(THE RECORDS begins)
-- pv_equiv track=rewrite | github.com/wenke727/learningNote | algorithm/jiuzhang_beginning/chapter_03_two_pointer.py | twoSum7
-- ===== SOURCE A (Python) =====
-- def twoSum7(nums, target):
--     if not nums:
--         return [-1, -1]
--
--     nums.sort()
--     target = abs(target)
--     j = 1
--     for i in range(len(nums)):
--         j = max(j, i+1)
--         while j < len(nums) and nums[j] - nums[i] < target:
--             j += 1
--
--         if j >= len(nums):
--             break
--         if nums[j] - nums[i] == target:
--             return [nums[i], nums[j]]
--
--     return [-1, -1]
-- ===== SOURCE B (Python) =====
-- def twoSum7(nums, target):
--     if not nums:
--         return [-1, -1]
--     nums.sort()
--     t = abs(target)
--     if t == 0:
--         # a pair with difference 0 is an adjacent duplicate in the sorted list
--         for a, b in zip(nums, nums[1:]):
--             if a == b:
--                 return [a, a]
--         return [-1, -1]
--     seen = set(nums)
--     for x in nums:
--         if x + t in seen:
--             return [x, x + t]
--     return [-1, -1]
-- ===== Notes on version B (the rewrite author's own statement) =====
-- stated objective: alternative
-- what changed: After the same in-place sort, the monotone two-pointer sweep is replaced by a single hash-set membership pass (x+|target| in set(nums)), with a separate adjacent-duplicate scan for target 0.
import Mathlib
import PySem

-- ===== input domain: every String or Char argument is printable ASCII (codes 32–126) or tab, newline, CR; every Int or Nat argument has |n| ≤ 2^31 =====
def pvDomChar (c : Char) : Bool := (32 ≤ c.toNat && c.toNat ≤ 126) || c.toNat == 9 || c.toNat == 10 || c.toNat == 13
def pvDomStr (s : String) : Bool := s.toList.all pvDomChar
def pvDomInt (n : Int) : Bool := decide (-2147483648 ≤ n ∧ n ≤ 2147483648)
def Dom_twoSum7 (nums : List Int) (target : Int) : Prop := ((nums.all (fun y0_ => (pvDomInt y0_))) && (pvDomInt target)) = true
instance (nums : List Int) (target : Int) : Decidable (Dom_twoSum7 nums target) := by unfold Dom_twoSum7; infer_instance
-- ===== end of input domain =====

-- B replaces A's monotone two-pointer sweep by a hash-set lookup pass (plus an adjacent-duplicate
-- scan for target 0); same return value everywhere (objective: alternative, not faster).
-- Both A and B sort `nums` in place (same observable mutation); the equivalence proved here is
-- about the return value.

-- ===== PORT A =====
-- the inner `while j < len(nums) and nums[j] - nums[i] < target: j += 1`
-- (indices are guarded by `j < len(nums)` before every access, so `getD _ 0` is exact)
def twoSum7While (l : List Int) (t : Int) (i : Nat) (j : Nat) : Nat :=
  if h : j < l.length ∧ l.getD j 0 - l.getD i 0 < t then twoSum7While l t i (j + 1) else j
  termination_by l.length - j
  decreasing_by omega

-- the outer `for i in range(len(nums))` with carried state j, break and early returns
def twoSum7Loop (l : List Int) (t : Int) (i : Nat) (j : Nat) : List Int :=
  if hi : i < l.length then
    let j' := twoSum7While l t i (max j (i + 1))
    if l.length ≤ j' then [-1, -1]
    else if l.getD j' 0 - l.getD i 0 = t then [l.getD i 0, l.getD j' 0]
    else twoSum7Loop l t (i + 1) j'
  else [-1, -1]
  termination_by l.length - i

def twoSum7 (nums : List Int) (target : Int) : List Int :=
  if nums = [] then [-1, -1]
  else
    let l := PySem.List.sorted nums (fun x => x)
    twoSum7Loop l |target| 0 1

-- ===== PORT B =====
-- `for a, b in zip(nums, nums[1:]): if a == b: return [a, a]`
def twoSum7DupScan : List Int → List Int
  | a :: b :: rest => if a = b then [a, a] else twoSum7DupScan (b :: rest)
  | _ => [-1, -1]

-- `for x in nums: if x + t in seen: return [x, x + t]`
def twoSum7SetScan (xs : List Int) (t : Int) (seen : PySem.Set Int) : List Int :=
  match xs with
  | [] => [-1, -1]
  | x :: rest => if (x + t) ∈ seen then [x, x + t] else twoSum7SetScan rest t seen

def twoSum7_alt (nums : List Int) (target : Int) : List Int :=
  if nums = [] then [-1, -1]
  else
    let l := PySem.List.sorted nums (fun x => x)
    let t := |target|
    if t = 0 then twoSum7DupScan l
    else twoSum7SetScan l t (PySem.Set.ofList l)

-- ===== PRECONDITION & SPEC =====
def Spec_twoSum7 (nums : List Int) (target : Int) (out : List Int) : Prop := out = twoSum7_alt nums target
instance (nums : List Int) (target : Int) (out : List Int) : Decidable (Spec_twoSum7 nums target out) := by unfold Spec_twoSum7; infer_instance

-- ===== CLAIM (what is proved, stated in full; the proofs are below) =====
def Claim_equal_twoSum7 : Prop := ∀ (nums : List Int) (target : Int), Dom_twoSum7 nums target → Spec_twoSum7 nums target (twoSum7 nums target)

-- ===== LEMMAS AND PROOFS =====

-- ghost reference: first element x (in order) such that x + t occurs strictly later
def twoSum7Ghost (xs : List Int) (t : Int) : List Int :=
  match xs with
  | [] => [-1, -1]
  | x :: rest => if x + t ∈ rest then [x, x + t] else twoSum7Ghost rest t

lemma getD_mono (l : List Int) (hs : l.Pairwise (· ≤ ·)) {a b : Nat}
    (hab : a ≤ b) (hb : b < l.length) : l.getD a 0 ≤ l.getD b 0 := by
  have ha : a < l.length := lt_of_le_of_lt hab hb
  rw [List.getD_eq_getElem l 0 ha, List.getD_eq_getElem l 0 hb]
  rcases Nat.lt_or_ge a b with h | h
  · exact List.pairwise_iff_getElem.mp hs a b ha hb h
  · have : a = b := le_antisymm hab h
    subst this; exact le_refl _

lemma mem_drop_iff_idx (l : List Int) (m : Nat) (x : Int) :
    x ∈ l.drop m ↔ ∃ k, m ≤ k ∧ ∃ h : k < l.length, l[k] = x := by
  constructor
  · intro hx
    rcases List.mem_iff_getElem.mp hx with ⟨n, hn, he⟩
    have hlen : (l.drop m).length = l.length - m := List.length_drop
    refine ⟨m + n, Nat.le_add_right _ _, by omega, ?_⟩
    rw [← List.getElem_drop (h := hn)]; exact he
  · rintro ⟨k, hmk, hk, rfl⟩
    apply List.mem_iff_getElem.mpr
    have hlen : (l.drop m).length = l.length - m := List.length_drop
    refine ⟨k - m, by omega, ?_⟩
    rw [List.getElem_drop]
    congr 1; omega

lemma while_spec_aux (l : List Int) (t : Int) (i : Nat) :
    ∀ n j, l.length - j = n → j ≤ l.length →
      j ≤ twoSum7While l t i j ∧ twoSum7While l t i j ≤ l.length ∧
      (∀ k, j ≤ k → k < twoSum7While l t i j → l.getD k 0 - l.getD i 0 < t) ∧
      (twoSum7While l t i j < l.length → t ≤ l.getD (twoSum7While l t i j) 0 - l.getD i 0) := by
  intro n
  induction n with
  | zero =>
    intro j hn hj
    have hj' : j = l.length := by omega
    rw [twoSum7While]
    have hc : ¬ (j < l.length ∧ l.getD j 0 - l.getD i 0 < t) := by
      intro h; omega
    rw [dif_neg hc]
    refine ⟨le_refl _, by omega, by omega, by omega⟩
  | succ n ih =>
    intro j hn hj
    rw [twoSum7While]
    by_cases hc : j < l.length ∧ l.getD j 0 - l.getD i 0 < t
    · rw [dif_pos hc]
      obtain ⟨h1, h2, h3, h4⟩ := ih (j + 1) (by omega) (by omega)
      refine ⟨by omega, h2, ?_, h4⟩
      intro k hk1 hk2
      rcases Nat.lt_or_ge k (j + 1) with h | h
      · have : k = j := by omega
        subst this; exact hc.2
      · exact h3 k h hk2
    · rw [dif_neg hc]
      refine ⟨le_refl _, hj, by omega, ?_⟩
      intro hlt
      by_contra hnot
      exact hc ⟨hlt, by omega⟩

lemma while_spec (l : List Int) (t : Int) (i : Nat) :
    ∀ j, j ≤ l.length →
      j ≤ twoSum7While l t i j ∧ twoSum7While l t i j ≤ l.length ∧
      (∀ k, j ≤ k → k < twoSum7While l t i j → l.getD k 0 - l.getD i 0 < t) ∧
      (twoSum7While l t i j < l.length → t ≤ l.getD (twoSum7While l t i j) 0 - l.getD i 0) :=
  fun j hj => while_spec_aux l t i (l.length - j) j rfl hj

lemma ghost_none_aux (l : List Int) (hs : l.Pairwise (· ≤ ·)) (t : Int) :
    ∀ n i, l.length - i = n → (∀ k, i < k → k < l.length → l.getD k 0 < l.getD i 0 + t) →
      twoSum7Ghost (l.drop i) t = [-1, -1] := by
  intro n
  induction n with
  | zero =>
    intro i hn _
    rw [List.drop_eq_nil_of_le (by omega)]
    rfl
  | succ n ih =>
    intro i hn H
    have hi : i < l.length := by omega
    rw [List.drop_eq_getElem_cons hi, twoSum7Ghost]
    have hmem : l[i] + t ∉ l.drop (i + 1) := by
      intro hmem
      rcases (mem_drop_iff_idx l (i + 1) (l[i] + t)).mp hmem with ⟨k, hk1, hk2, hk3⟩
      have := H k (by omega) hk2
      rw [List.getD_eq_getElem l 0 hk2, List.getD_eq_getElem l 0 hi] at this
      omega
    rw [if_neg hmem]
    by_cases hi1 : i + 1 < l.length
    · apply ih (i + 1) (by omega)
      intro k hk1 hk2
      have h1 := H k (by omega) hk2
      have h2 : l.getD i 0 ≤ l.getD (i + 1) 0 := getD_mono l hs (by omega) hi1
      omega
    · rw [List.drop_eq_nil_of_le (by omega)]
      rfl

lemma ghost_none (l : List Int) (hs : l.Pairwise (· ≤ ·)) (t : Int) :
    ∀ i, (∀ k, i < k → k < l.length → l.getD k 0 < l.getD i 0 + t) →
      twoSum7Ghost (l.drop i) t = [-1, -1] :=
  fun i H => ghost_none_aux l hs t (l.length - i) i rfl H

lemma loop_eq_ghost_aux (l : List Int) (hs : l.Pairwise (· ≤ ·)) (t : Int) :
    ∀ n i j, l.length - i = n → j ≤ l.length →
      (∀ k, i < k → k < j → l.getD k 0 < l.getD i 0 + t) →
      twoSum7Loop l t i j = twoSum7Ghost (l.drop i) t := by
  intro n
  induction n with
  | zero =>
    intro i j hn hj H
    have hi : ¬ i < l.length := by omega
    rw [twoSum7Loop, dif_neg hi, List.drop_eq_nil_of_le (by omega)]
    rfl
  | succ n ih =>
    intro i j hn hj H
    have hi : i < l.length := by omega
    rw [twoSum7Loop, dif_pos hi]
    have hm : max j (i + 1) ≤ l.length := by omega
    obtain ⟨w1, w2, w3, w4⟩ := while_spec l t i (max j (i + 1)) hm
    set j' := twoSum7While l t i (max j (i + 1)) with hj'
    -- combined invariant at i up to j'
    have Hc : ∀ k, i < k → k < j' → l.getD k 0 < l.getD i 0 + t := by
      intro k hk1 hk2
      rcases Nat.lt_or_ge k (max j (i + 1)) with h | h
      · have hkj : k < j := by omega
        exact H k hk1 hkj
      · have := w3 k h hk2
        omega
    by_cases hbr : l.length ≤ j'
    · rw [if_pos hbr]
      have hj'len : j' = l.length := by omega
      rw [ghost_none l hs t i (fun k hk1 hk2 => Hc k hk1 (by omega))]
    · rw [if_neg hbr]
      have hj'lt : j' < l.length := by omega
      have hstop := w4 hj'lt
      have hij' : i + 1 ≤ j' := by omega
      rw [List.drop_eq_getElem_cons hi, twoSum7Ghost]
      by_cases heq : l.getD j' 0 - l.getD i 0 = t
      · rw [if_pos heq]
        have hmem : l[i] + t ∈ l.drop (i + 1) := by
          apply (mem_drop_iff_idx l (i + 1) (l[i] + t)).mpr
          refine ⟨j', hij', hj'lt, ?_⟩
          rw [List.getD_eq_getElem l 0 hj'lt, List.getD_eq_getElem l 0 hi] at heq
          omega
        rw [if_pos hmem]
        rw [List.getD_eq_getElem l 0 hj'lt, List.getD_eq_getElem l 0 hi] at heq ⊢
        have : l[j'] = l[i] + t := by omega
        rw [this]
      · rw [if_neg heq]
        have hgt : l.getD i 0 + t < l.getD j' 0 := by omega
        have hmem : l[i] + t ∉ l.drop (i + 1) := by
          intro hmem
          rcases (mem_drop_iff_idx l (i + 1) (l[i] + t)).mp hmem with ⟨k, hk1, hk2, hk3⟩
          rcases Nat.lt_or_ge k j' with h | h
          · have := Hc k (by omega) h
            rw [List.getD_eq_getElem l 0 hk2, List.getD_eq_getElem l 0 hi] at this
            omega
          · have hmono : l.getD j' 0 ≤ l.getD k 0 := getD_mono l hs h hk2
            rw [List.getD_eq_getElem l 0 hk2] at hmono
            rw [List.getD_eq_getElem l 0 hi] at hgt
            omega
        rw [if_neg hmem]
        apply ih (i + 1) j' (by omega) w2
        intro k hk1 hk2
        have h1 := Hc k (by omega) hk2
        have h2 : l.getD i 0 ≤ l.getD (i + 1) 0 := getD_mono l hs (by omega) (by omega)
        omega

lemma loop_eq_ghost (l : List Int) (hs : l.Pairwise (· ≤ ·)) (t : Int) :
    ∀ i j, j ≤ l.length → (∀ k, i < k → k < j → l.getD k 0 < l.getD i 0 + t) →
      twoSum7Loop l t i j = twoSum7Ghost (l.drop i) t :=
  fun i j hj H => loop_eq_ghost_aux l hs t (l.length - i) i j rfl hj H

lemma dupScan_eq_ghost (l : List Int) (hs : l.Pairwise (· ≤ ·)) :
    twoSum7DupScan l = twoSum7Ghost l 0 := by
  induction l with
  | nil => rfl
  | cons a r ih =>
    cases r with
    | nil => simp [twoSum7DupScan, twoSum7Ghost]
    | cons b r' =>
      rw [twoSum7DupScan, twoSum7Ghost]
      have hab : a ≤ b := (List.pairwise_cons.mp hs).1 b (List.mem_cons_self)
      by_cases he : a = b
      · rw [if_pos he]
        have : a + 0 ∈ b :: r' := by simp [he]
        rw [if_pos this, add_zero]
      · rw [if_neg he]
        have halt : a < b := lt_of_le_of_ne hab he
        have hpair := (List.pairwise_cons.mp hs).2
        have hbr : ∀ y ∈ r', b ≤ y := (List.pairwise_cons.mp hpair).1
        have hmem : a + 0 ∉ b :: r' := by
          rw [add_zero]
          intro hmem
          rcases List.mem_cons.mp hmem with h | h
          · exact he h
          · have := hbr a h
            omega
        rw [if_neg hmem]
        exact ih hpair

lemma setScan_eq_ghost (l : List Int) (hs : l.Pairwise (· ≤ ·)) (t : Int) (ht : 0 < t) :
    ∀ s pre, l = pre ++ s → twoSum7SetScan s t (PySem.Set.ofList l) = twoSum7Ghost s t := by
  intro s
  induction s with
  | nil => intro pre _; rfl
  | cons x rest ih =>
    intro pre hpre
    rw [twoSum7SetScan, twoSum7Ghost]
    have hsplit : ∀ p ∈ pre, ∀ q ∈ x :: rest, p ≤ q := by
      have := List.pairwise_append.mp (hpre ▸ hs)
      exact this.2.2
    have hiff : (x + t ∈ PySem.Set.ofList l) ↔ (x + t ∈ rest) := by
      rw [PySem.Set.mem_ofList, hpre]
      constructor
      · intro h
        rcases List.mem_append.mp h with h | h
        · have := hsplit _ h x List.mem_cons_self
          omega
        · rcases List.mem_cons.mp h with h | h
          · omega
          · exact h
      · intro h
        exact List.mem_append.mpr (Or.inr (List.mem_cons.mpr (Or.inr h)))
    by_cases hmem : x + t ∈ rest
    · rw [if_pos (hiff.mpr hmem), if_pos hmem]
    · rw [if_neg (fun h => hmem (hiff.mp h)), if_neg hmem]
      exact ih (pre ++ [x]) (by simp [hpre])

-- ===== VERDICT (by name: the statement is the Claim_ definition above) =====
theorem twoSum7_spec : Claim_equal_twoSum7 := by
  intro nums target _
  unfold Spec_twoSum7 twoSum7 twoSum7_alt
  by_cases hnil : nums = []
  · simp [hnil]
  · simp only [hnil, if_false]
    set l := PySem.List.sorted nums (fun x => x) with hl
    have hs : l.Pairwise (· ≤ ·) := PySem.List.sorted_pairwise nums (fun x => x)
    have hlen : 1 ≤ l.length := by
      have : l ≠ [] := by
        intro h; exact hnil ((PySem.List.sorted_eq_nil_iff nums (fun x => x) false).mp h)
      have := List.length_pos_of_ne_nil this
      omega
    have ht : (0 : Int) ≤ |target| := abs_nonneg target
    have hA : twoSum7Loop l |target| 0 1 = twoSum7Ghost l |target| := by
      have := loop_eq_ghost l hs |target| 0 1 hlen (by omega)
      simpa using this
    rw [hA]
    by_cases ht0 : |target| = 0
    · simp only [ht0, if_true]
      rw [dupScan_eq_ghost l hs]
    · simp only [ht0, if_false]
      rw [setScan_eq_ghost l hs |target| (lt_of_le_of_ne ht (Ne.symm ht0)) l [] (by simp)]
(THE RECORDS ends)
TO DO
Taking the line with "rw [dupScan_eq_ghost l hs]" as the first, copy every line through the end of the entries above exactly, with no others.

WRITTEN RESPONSE
      rw [dupScan_eq_ghost l hs]
    · simp only [ht0, if_false]
      rw [setScan_eq_ghost l hs |target| (lt_of_le_of_ne ht (Ne.symm ht0)) l [] (by simp)]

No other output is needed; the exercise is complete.